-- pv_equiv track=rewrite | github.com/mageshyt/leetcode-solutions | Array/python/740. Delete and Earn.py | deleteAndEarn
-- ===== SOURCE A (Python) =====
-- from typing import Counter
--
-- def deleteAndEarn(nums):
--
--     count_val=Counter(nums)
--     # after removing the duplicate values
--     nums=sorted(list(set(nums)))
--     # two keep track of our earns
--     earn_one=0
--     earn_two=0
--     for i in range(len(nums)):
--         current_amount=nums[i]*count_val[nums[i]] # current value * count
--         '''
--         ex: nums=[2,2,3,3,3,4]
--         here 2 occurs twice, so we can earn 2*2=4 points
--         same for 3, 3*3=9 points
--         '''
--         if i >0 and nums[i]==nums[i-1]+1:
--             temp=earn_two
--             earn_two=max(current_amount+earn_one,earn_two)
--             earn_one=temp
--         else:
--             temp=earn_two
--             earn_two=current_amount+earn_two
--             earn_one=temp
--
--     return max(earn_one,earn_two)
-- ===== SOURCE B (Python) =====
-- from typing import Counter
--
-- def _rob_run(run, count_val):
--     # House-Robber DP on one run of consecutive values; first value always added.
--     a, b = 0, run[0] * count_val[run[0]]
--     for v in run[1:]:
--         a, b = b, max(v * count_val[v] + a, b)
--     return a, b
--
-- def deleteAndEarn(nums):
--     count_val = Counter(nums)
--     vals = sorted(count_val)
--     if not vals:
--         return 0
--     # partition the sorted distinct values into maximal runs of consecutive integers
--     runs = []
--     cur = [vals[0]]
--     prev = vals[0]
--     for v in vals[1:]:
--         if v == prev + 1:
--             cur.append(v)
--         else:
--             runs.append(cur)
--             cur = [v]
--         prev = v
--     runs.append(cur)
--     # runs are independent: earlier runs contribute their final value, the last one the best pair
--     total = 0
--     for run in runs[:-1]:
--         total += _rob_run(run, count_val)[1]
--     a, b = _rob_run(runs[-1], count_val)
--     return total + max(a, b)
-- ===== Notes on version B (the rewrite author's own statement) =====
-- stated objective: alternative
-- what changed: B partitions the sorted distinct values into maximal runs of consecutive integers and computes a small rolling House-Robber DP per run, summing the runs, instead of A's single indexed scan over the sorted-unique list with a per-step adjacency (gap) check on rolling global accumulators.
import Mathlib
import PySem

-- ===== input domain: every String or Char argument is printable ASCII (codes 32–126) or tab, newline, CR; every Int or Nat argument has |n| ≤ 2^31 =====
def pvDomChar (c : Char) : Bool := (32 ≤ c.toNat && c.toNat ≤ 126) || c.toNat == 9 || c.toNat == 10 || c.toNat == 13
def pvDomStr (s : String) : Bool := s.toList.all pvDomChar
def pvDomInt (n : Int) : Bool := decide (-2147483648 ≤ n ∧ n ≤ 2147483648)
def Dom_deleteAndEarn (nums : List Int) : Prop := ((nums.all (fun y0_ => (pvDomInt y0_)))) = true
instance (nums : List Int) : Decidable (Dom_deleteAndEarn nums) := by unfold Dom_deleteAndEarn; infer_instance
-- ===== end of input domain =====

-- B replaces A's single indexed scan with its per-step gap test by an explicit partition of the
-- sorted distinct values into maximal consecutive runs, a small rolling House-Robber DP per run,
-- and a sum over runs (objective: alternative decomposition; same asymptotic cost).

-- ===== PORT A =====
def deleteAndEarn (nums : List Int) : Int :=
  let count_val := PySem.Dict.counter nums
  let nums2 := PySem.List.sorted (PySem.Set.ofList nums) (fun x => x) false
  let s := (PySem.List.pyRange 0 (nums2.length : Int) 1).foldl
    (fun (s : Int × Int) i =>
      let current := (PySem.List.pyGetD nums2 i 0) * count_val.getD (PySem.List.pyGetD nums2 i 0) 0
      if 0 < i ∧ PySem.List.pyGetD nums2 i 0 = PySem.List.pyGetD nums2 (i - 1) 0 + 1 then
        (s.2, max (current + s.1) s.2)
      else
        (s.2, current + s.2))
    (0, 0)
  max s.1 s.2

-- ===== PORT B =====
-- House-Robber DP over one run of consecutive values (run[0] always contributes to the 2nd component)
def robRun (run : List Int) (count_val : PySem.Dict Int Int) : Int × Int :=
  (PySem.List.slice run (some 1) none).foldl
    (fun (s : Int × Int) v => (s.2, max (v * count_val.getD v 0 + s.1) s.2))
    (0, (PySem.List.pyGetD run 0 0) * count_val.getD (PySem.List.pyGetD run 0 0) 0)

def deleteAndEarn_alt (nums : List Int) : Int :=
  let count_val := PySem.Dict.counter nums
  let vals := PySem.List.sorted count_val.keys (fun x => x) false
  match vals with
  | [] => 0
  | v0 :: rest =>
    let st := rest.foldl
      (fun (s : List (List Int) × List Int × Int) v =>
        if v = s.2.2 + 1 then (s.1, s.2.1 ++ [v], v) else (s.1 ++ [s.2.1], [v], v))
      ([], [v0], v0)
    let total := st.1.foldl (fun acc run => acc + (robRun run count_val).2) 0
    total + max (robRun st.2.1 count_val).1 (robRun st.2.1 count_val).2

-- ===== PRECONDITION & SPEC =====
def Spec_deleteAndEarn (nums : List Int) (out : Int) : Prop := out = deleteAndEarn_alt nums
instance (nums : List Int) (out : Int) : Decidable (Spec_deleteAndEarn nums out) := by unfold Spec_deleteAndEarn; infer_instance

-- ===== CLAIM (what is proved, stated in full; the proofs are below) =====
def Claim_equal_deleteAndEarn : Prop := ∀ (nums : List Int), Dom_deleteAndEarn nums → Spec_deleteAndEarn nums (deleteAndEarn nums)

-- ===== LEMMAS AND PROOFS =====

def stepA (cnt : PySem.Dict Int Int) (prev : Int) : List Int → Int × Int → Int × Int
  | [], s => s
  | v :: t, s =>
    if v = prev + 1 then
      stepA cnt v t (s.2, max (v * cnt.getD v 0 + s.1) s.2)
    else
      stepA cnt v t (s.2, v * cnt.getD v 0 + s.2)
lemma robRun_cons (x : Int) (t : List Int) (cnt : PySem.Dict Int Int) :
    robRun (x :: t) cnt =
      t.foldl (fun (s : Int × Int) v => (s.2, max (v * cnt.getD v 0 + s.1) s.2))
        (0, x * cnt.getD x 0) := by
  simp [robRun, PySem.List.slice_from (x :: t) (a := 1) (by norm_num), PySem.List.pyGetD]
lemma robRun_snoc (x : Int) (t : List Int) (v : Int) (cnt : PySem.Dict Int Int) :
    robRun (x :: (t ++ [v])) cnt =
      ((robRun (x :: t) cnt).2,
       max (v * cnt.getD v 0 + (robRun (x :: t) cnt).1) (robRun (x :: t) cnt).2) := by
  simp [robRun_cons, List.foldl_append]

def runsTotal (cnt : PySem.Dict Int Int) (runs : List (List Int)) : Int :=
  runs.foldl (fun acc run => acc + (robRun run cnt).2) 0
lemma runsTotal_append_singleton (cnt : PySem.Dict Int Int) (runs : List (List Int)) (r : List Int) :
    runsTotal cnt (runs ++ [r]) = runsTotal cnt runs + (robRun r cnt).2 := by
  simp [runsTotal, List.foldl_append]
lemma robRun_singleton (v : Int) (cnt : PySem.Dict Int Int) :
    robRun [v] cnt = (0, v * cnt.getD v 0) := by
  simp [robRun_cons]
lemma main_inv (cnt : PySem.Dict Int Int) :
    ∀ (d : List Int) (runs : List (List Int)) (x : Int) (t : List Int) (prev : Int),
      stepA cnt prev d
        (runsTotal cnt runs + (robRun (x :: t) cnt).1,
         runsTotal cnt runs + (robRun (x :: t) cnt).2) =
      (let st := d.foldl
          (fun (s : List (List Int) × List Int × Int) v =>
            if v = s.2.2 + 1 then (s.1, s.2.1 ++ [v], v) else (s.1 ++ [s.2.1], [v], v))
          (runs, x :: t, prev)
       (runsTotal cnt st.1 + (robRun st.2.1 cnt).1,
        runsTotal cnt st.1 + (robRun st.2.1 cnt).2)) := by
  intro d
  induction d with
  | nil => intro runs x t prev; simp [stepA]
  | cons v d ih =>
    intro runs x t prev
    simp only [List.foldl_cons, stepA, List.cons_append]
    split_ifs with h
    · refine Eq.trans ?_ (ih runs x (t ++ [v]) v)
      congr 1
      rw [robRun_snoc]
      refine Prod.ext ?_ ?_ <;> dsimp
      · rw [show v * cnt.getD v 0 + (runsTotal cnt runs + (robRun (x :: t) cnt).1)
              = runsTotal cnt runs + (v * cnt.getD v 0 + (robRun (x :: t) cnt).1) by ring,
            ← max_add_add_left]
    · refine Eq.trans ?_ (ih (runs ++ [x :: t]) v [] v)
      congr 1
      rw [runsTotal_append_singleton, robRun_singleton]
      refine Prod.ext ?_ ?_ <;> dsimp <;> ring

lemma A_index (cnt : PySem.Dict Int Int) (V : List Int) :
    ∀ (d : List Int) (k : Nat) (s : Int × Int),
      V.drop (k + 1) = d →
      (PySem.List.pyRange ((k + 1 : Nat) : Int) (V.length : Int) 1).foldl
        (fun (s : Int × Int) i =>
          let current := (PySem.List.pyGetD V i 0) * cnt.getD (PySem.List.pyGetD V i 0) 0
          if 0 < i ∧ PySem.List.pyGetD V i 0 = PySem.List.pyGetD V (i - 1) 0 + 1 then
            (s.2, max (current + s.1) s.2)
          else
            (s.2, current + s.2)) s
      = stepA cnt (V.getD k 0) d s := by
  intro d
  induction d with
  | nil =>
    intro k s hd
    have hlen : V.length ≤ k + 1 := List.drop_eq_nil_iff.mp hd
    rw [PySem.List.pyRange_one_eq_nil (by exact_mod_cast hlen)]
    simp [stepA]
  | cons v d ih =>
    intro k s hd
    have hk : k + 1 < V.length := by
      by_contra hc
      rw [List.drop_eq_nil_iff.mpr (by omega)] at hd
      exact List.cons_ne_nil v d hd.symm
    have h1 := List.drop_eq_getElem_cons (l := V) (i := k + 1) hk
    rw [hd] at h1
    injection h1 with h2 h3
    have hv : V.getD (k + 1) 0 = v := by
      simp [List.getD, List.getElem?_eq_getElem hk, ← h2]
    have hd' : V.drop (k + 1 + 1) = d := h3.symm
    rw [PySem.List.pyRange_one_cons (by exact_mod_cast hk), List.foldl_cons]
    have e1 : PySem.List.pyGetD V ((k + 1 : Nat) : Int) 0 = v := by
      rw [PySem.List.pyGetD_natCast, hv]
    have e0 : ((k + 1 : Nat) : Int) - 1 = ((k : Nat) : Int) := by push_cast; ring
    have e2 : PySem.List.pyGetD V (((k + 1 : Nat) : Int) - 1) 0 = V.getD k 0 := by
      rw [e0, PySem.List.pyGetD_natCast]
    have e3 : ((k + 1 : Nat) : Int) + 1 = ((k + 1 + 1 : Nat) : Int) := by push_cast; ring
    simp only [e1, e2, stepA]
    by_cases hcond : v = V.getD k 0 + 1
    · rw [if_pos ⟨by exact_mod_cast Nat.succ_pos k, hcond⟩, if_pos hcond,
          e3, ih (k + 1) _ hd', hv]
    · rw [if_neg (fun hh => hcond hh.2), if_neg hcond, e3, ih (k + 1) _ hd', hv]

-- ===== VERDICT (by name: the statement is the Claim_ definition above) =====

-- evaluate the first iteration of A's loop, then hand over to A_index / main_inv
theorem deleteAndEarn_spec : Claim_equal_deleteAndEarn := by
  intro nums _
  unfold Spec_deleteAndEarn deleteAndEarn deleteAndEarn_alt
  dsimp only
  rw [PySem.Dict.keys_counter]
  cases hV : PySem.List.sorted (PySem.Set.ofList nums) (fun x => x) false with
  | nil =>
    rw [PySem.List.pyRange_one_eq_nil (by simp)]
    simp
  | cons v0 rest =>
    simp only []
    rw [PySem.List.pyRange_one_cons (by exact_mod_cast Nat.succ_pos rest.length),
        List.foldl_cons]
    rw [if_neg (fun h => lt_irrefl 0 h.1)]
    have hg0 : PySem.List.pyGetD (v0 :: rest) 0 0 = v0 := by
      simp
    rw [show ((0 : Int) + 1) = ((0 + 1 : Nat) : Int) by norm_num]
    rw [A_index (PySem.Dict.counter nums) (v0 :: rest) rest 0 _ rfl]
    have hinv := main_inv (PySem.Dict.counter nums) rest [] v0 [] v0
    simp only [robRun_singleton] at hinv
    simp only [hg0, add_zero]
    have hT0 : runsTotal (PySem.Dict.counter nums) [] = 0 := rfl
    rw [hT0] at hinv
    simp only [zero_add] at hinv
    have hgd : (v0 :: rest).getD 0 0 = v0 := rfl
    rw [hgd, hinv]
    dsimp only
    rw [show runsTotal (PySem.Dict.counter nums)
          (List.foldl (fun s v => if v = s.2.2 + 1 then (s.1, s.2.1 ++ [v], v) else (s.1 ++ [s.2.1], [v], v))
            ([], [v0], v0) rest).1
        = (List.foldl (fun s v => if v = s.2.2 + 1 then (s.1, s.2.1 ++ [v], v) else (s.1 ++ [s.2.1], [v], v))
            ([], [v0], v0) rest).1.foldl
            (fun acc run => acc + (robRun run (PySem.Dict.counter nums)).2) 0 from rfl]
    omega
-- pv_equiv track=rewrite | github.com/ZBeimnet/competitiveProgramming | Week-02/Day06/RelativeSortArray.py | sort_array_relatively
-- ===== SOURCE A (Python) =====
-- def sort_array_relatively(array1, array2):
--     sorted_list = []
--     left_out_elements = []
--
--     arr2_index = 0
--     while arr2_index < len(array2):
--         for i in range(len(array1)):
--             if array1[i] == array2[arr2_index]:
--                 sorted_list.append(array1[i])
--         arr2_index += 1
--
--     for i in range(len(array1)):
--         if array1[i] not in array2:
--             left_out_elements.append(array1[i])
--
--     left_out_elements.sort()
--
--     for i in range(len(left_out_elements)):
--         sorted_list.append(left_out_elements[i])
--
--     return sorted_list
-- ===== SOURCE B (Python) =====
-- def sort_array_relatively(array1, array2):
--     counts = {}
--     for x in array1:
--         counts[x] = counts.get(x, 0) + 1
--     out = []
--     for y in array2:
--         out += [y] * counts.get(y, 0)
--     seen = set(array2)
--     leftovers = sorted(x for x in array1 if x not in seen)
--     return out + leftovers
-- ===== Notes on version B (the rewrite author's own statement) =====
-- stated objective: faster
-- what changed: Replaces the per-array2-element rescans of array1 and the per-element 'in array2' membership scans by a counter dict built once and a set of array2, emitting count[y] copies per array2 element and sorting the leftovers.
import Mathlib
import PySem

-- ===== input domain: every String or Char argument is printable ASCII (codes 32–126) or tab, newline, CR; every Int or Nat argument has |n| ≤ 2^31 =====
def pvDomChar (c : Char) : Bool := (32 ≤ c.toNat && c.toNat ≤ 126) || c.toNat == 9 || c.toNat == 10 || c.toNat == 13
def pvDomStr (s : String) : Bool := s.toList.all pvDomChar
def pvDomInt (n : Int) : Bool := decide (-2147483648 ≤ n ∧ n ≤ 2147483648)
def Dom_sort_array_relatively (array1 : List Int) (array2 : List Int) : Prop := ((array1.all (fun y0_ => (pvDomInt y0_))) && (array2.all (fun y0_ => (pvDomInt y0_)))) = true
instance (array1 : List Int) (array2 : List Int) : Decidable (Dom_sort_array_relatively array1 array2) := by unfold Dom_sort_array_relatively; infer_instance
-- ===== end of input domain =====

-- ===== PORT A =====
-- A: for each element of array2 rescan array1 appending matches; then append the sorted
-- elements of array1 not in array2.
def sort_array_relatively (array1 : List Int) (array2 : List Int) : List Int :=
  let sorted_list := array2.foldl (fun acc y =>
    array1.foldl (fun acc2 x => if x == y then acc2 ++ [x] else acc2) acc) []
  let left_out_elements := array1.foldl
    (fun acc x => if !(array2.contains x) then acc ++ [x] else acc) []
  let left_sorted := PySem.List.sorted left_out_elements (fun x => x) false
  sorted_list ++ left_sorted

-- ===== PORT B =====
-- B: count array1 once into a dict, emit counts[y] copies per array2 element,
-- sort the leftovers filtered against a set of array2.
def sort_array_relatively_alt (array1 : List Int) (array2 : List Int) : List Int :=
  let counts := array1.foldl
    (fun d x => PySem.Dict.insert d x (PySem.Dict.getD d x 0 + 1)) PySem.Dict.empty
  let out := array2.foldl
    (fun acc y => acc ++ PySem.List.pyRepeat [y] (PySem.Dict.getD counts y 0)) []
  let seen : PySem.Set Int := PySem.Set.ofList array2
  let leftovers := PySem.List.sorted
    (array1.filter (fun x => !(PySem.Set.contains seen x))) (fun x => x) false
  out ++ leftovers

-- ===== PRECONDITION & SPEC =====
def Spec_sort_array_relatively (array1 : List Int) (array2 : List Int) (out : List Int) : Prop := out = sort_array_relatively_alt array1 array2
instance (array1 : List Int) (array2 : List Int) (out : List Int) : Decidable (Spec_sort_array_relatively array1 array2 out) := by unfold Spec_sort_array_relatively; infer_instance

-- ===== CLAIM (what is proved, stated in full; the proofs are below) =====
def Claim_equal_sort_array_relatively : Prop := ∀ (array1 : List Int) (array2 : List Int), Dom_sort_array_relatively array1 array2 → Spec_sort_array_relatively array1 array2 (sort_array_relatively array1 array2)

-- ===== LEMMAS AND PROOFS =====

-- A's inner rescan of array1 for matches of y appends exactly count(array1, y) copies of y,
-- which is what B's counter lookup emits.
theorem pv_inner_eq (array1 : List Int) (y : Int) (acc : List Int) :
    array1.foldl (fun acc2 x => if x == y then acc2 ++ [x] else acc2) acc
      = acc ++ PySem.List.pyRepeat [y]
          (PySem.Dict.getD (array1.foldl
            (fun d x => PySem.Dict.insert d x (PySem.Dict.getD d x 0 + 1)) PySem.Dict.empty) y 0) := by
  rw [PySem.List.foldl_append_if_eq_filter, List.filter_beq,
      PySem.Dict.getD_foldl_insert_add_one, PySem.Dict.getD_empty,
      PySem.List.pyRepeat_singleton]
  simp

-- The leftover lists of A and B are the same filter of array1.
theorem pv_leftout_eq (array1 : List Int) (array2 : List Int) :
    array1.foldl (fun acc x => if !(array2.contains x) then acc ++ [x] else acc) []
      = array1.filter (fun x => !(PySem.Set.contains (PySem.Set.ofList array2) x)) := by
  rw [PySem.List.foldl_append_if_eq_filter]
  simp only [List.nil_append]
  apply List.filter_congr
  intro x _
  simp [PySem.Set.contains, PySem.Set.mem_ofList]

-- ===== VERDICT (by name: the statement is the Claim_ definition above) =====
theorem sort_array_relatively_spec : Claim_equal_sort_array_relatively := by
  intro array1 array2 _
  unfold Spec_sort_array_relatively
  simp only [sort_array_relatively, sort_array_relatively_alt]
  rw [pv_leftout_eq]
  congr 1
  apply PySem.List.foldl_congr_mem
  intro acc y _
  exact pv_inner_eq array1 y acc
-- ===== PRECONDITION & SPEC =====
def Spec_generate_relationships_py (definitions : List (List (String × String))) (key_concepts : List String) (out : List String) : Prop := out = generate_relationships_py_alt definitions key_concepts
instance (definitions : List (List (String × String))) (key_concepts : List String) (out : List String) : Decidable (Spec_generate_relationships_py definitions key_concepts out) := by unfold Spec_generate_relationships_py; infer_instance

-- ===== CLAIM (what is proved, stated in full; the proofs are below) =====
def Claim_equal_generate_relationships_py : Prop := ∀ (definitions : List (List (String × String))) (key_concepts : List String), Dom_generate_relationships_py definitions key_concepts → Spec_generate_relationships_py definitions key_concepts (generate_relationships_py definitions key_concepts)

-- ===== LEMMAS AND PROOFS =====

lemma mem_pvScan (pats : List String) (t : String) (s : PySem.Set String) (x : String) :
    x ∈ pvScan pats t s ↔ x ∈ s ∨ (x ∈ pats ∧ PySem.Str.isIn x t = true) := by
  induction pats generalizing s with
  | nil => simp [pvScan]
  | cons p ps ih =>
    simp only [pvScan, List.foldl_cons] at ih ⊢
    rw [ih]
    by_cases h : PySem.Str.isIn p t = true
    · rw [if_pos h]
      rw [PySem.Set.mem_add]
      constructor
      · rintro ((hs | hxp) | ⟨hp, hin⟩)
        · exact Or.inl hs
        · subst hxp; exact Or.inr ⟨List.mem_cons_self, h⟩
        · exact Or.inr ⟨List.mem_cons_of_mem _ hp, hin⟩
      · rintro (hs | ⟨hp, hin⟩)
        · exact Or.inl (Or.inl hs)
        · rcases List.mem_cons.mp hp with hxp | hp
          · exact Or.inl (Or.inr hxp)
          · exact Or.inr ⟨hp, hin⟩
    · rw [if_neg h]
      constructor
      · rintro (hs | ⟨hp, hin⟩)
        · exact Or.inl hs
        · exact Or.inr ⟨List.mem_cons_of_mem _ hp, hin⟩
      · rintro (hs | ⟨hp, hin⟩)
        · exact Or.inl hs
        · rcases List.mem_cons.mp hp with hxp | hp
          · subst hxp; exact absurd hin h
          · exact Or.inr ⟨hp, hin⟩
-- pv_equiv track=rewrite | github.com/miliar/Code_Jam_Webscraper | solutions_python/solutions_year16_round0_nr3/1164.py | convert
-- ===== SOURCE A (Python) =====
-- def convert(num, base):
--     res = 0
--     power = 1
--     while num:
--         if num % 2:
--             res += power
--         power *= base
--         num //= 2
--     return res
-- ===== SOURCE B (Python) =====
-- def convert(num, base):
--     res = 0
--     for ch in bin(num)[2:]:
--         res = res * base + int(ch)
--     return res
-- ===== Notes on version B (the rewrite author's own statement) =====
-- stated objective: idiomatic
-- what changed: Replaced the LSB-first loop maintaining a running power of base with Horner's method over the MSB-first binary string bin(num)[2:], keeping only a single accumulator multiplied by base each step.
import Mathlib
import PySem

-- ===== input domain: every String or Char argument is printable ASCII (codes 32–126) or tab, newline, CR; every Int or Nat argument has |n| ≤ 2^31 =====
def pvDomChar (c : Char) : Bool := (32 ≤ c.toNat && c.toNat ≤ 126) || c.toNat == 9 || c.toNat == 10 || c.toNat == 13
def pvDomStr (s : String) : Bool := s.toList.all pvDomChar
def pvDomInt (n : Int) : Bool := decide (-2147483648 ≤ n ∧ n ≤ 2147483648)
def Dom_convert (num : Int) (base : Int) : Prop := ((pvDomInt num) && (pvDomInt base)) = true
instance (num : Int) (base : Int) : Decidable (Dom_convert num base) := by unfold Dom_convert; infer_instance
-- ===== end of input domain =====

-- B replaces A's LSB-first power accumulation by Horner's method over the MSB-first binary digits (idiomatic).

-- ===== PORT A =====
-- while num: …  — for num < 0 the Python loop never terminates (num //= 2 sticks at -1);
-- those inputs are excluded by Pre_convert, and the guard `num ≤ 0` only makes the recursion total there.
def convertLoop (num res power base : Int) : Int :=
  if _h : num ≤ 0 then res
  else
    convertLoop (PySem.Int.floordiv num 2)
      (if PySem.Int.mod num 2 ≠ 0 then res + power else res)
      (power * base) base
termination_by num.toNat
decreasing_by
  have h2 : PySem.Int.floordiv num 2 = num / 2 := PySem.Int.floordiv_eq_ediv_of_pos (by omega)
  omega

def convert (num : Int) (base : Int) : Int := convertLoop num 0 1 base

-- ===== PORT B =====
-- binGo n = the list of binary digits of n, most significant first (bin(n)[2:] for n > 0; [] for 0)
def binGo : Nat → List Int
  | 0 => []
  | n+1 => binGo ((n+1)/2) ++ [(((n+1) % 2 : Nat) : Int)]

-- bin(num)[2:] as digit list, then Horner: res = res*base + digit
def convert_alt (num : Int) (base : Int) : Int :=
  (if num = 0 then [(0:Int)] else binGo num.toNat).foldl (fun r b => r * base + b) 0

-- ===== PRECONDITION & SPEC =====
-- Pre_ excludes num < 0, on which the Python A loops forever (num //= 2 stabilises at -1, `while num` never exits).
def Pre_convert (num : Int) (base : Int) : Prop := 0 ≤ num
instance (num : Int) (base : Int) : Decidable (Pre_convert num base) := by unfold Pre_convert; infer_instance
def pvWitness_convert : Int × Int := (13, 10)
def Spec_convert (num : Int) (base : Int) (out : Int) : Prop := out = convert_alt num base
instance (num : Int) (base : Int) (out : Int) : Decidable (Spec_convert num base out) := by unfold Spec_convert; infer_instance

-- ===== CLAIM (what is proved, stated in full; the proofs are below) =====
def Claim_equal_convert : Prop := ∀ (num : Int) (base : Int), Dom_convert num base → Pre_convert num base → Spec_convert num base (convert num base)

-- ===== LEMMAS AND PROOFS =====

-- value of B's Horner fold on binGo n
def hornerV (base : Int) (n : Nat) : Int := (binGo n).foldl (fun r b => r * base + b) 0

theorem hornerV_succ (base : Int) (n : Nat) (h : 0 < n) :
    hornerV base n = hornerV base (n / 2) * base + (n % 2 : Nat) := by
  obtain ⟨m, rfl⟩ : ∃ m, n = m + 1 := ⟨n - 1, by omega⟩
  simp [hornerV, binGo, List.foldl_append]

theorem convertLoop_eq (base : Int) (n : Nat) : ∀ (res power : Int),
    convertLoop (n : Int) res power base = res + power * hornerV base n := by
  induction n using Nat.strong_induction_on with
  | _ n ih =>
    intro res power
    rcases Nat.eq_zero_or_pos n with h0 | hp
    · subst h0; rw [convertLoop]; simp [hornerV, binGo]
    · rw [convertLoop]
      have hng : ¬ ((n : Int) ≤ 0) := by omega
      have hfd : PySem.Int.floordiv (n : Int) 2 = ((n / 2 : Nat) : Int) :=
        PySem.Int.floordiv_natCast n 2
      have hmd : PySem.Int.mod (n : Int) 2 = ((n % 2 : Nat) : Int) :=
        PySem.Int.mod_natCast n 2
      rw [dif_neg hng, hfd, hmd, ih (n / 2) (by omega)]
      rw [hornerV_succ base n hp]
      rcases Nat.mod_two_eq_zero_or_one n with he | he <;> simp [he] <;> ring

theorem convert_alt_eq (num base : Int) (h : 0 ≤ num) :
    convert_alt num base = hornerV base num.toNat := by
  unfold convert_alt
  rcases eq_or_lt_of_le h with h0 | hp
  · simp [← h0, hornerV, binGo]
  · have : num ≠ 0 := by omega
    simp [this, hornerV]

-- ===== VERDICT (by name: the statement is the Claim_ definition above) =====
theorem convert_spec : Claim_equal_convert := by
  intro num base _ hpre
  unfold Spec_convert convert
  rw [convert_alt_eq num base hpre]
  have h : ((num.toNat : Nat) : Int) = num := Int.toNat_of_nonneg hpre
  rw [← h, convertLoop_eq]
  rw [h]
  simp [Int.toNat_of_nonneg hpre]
^^^^
Send back an exact copy of only the lines from the line with "def Spec_sort_array_relatively (array1" up to and including the line with "instance (array1 : List Int) (array2 : List Int) (out" in the data above.

def Spec_sort_array_relatively (array1 : List Int) (array2 : List Int) (out : List Int) : Prop := out = sort_array_relatively_alt array1 array2
instance (array1 : List Int) (array2 : List Int) (out : List Int) : Decidable (Spec_sort_array_relatively array1 array2 out) := by unfold Spec_sort_array_relatively; infer_instance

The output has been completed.